When fracture healing deviates, complications arise:

• Delayed Union: Healing slower than expected (no clinical/radiological union by 3-6 months).
• Nonunion: Complete failure of bony union, healing has ceased.
  • Hypertrophic (Elephant foot): Vascular, abundant callus; due to instability.
  • Atrophic (Pencil/Tapered end): Avascular, minimal/no callus; poor biology.
  • Oligotrophic: Viable cells, but inactive; no significant callus.
• Malunion: Fracture heals with deformity (angulation, rotation, shortening).
• Other: Infection (Osteomyelitis), Avascular Necrosis (AVN - e.g., scaphoid, femoral head), Joint Stiffness, CRPS.

⭐ The lower third of the tibia is a common site for nonunion due to its relatively poor blood supply.

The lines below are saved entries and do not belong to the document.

-- pv_equiv track=rewrite | github.com/fahamnaz/dabang_coders | ml_models/data/feature_engineering.py | _consecutive_errors_now
-- ===== SOURCE A (Python) =====
-- def _consecutive_errors_now(events: list[dict]) -> int:
--     """Number of consecutive errors at the very tail of events."""
--     count = 0
--     for e in reversed(events):
--         if not e.get("correct", True):
--             count += 1
--         else:
--             break
--     return count
-- ===== SOURCE B (Python) =====
-- def _consecutive_errors_now(events: list[dict]) -> int:
--     """Number of consecutive errors at the very tail of events."""
--     run = 0
--     for e in events:
--         if not e.get("correct", True):
--             run += 1
--         else:
--             run = 0
--     return run
-- ===== Notes on version B (the rewrite author's own statement) =====
-- stated objective: alternative
-- what changed: Replaced the reversed scan with early break by a single forward pass keeping a reset-on-correct run counter whose final value is the trailing error run.
import Mathlib
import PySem

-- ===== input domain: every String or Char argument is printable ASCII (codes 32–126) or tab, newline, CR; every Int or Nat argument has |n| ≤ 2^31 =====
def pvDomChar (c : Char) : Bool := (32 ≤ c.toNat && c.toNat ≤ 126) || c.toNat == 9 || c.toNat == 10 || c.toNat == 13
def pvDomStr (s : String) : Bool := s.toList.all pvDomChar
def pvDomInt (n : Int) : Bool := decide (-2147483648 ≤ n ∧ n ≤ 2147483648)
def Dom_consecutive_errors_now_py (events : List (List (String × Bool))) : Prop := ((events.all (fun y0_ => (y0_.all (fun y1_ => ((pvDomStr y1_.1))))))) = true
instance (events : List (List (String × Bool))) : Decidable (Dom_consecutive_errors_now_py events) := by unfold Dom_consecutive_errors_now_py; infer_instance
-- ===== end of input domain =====

-- B replaces A's reversed early-break scan by a forward pass with a reset-on-correct run counter; same return value, no speed claim.

-- ===== PORT A =====
-- count = 0; for e in reversed(events): if not e.get("correct", True): count += 1 else: break
def pvLoopA : List (List (String × Bool)) → Int → Int
  | [], count => count
  | e :: rest, count =>
    if !((PySem.Dict.mk e).getD "correct" true) then pvLoopA rest (count + 1)
    else count

def consecutive_errors_now_py (events : List (List (String × Bool))) : Int :=
  pvLoopA events.reverse 0

-- ===== PORT B =====
-- run = 0; for e in events: run = run + 1 if not e.get("correct", True) else 0
def consecutive_errors_now_py_alt (events : List (List (String × Bool))) : Int :=
  events.foldl (fun run e => if !((PySem.Dict.mk e).getD "correct" true) then run + 1 else 0) 0

-- ===== PRECONDITION & SPEC =====
def Spec_consecutive_errors_now_py (events : List (List (String × Bool))) (out : Int) : Prop := out = consecutive_errors_now_py_alt events
instance (events : List (List (String × Bool))) (out : Int) : Decidable (Spec_consecutive_errors_now_py events out) := by unfold Spec_consecutive_errors_now_py; infer_instance

-- ===== CLAIM (what is proved, stated in full; the proofs are below) =====
def Claim_equal_consecutive_errors_now_py : Prop := ∀ (events : List (List (String × Bool))), Dom_consecutive_errors_now_py events → Spec_consecutive_errors_now_py events (consecutive_errors_now_py events)

-- ===== LEMMAS AND PROOFS =====

-- ===== VERDICT (by name: the statement is the Claim_ definition above) =====
theorem pvLoopA_shift (l : List (List (String × Bool))) (c : Int) :
    pvLoopA l c = pvLoopA l 0 + c := by
  induction l generalizing c with
  | nil => simp [pvLoopA]
  | cons e rest ih =>
    simp only [pvLoopA]
    split
    · rw [ih (c + 1), ih (0 + 1)]; ring
    · ring

theorem pvAB (l : List (List (String × Bool))) :
    l.foldl (fun run e => if !((PySem.Dict.mk e).getD "correct" true) then run + 1 else 0) 0
      = pvLoopA l.reverse 0 := by
  induction l using List.reverseRecOn with
  | nil => simp [pvLoopA]
  | append_singleton l e ih =>
    rw [List.foldl_append, List.foldl_cons, List.foldl_nil, List.reverse_append]
    simp only [List.reverse_cons, List.reverse_nil, List.nil_append, List.singleton_append,
      pvLoopA]
    split
    · rw [ih, pvLoopA_shift l.reverse (0 + 1)]; omega
    · rfl

theorem consecutive_errors_now_py_spec : Claim_equal_consecutive_errors_now_py := by
  intro events _
  unfold Spec_consecutive_errors_now_py consecutive_errors_now_py consecutive_errors_now_py_alt
  exact (pvAB events).symm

High‑Yield Points - ⚡ Biggest Takeaways

• Primary healing: Requires absolute stability (rigid fixation); no callus, direct Haversian remodeling.
• Secondary healing: Commonest; involves inflammation (hematoma), soft callus (2-3 wks), hard callus (3-12 wks), then remodeling (Wolff's Law).
• Callus Formation: Soft callus (fibrocartilage) gives initial stability; hard callus (woven bone) forms by endochondral ossification.
• Remodeling: Woven bone replaced by lamellar bone, restoring strength/shape over months-years.
• Key Mediators: BMPs, TGF-β, PDGF, FGFs are vital.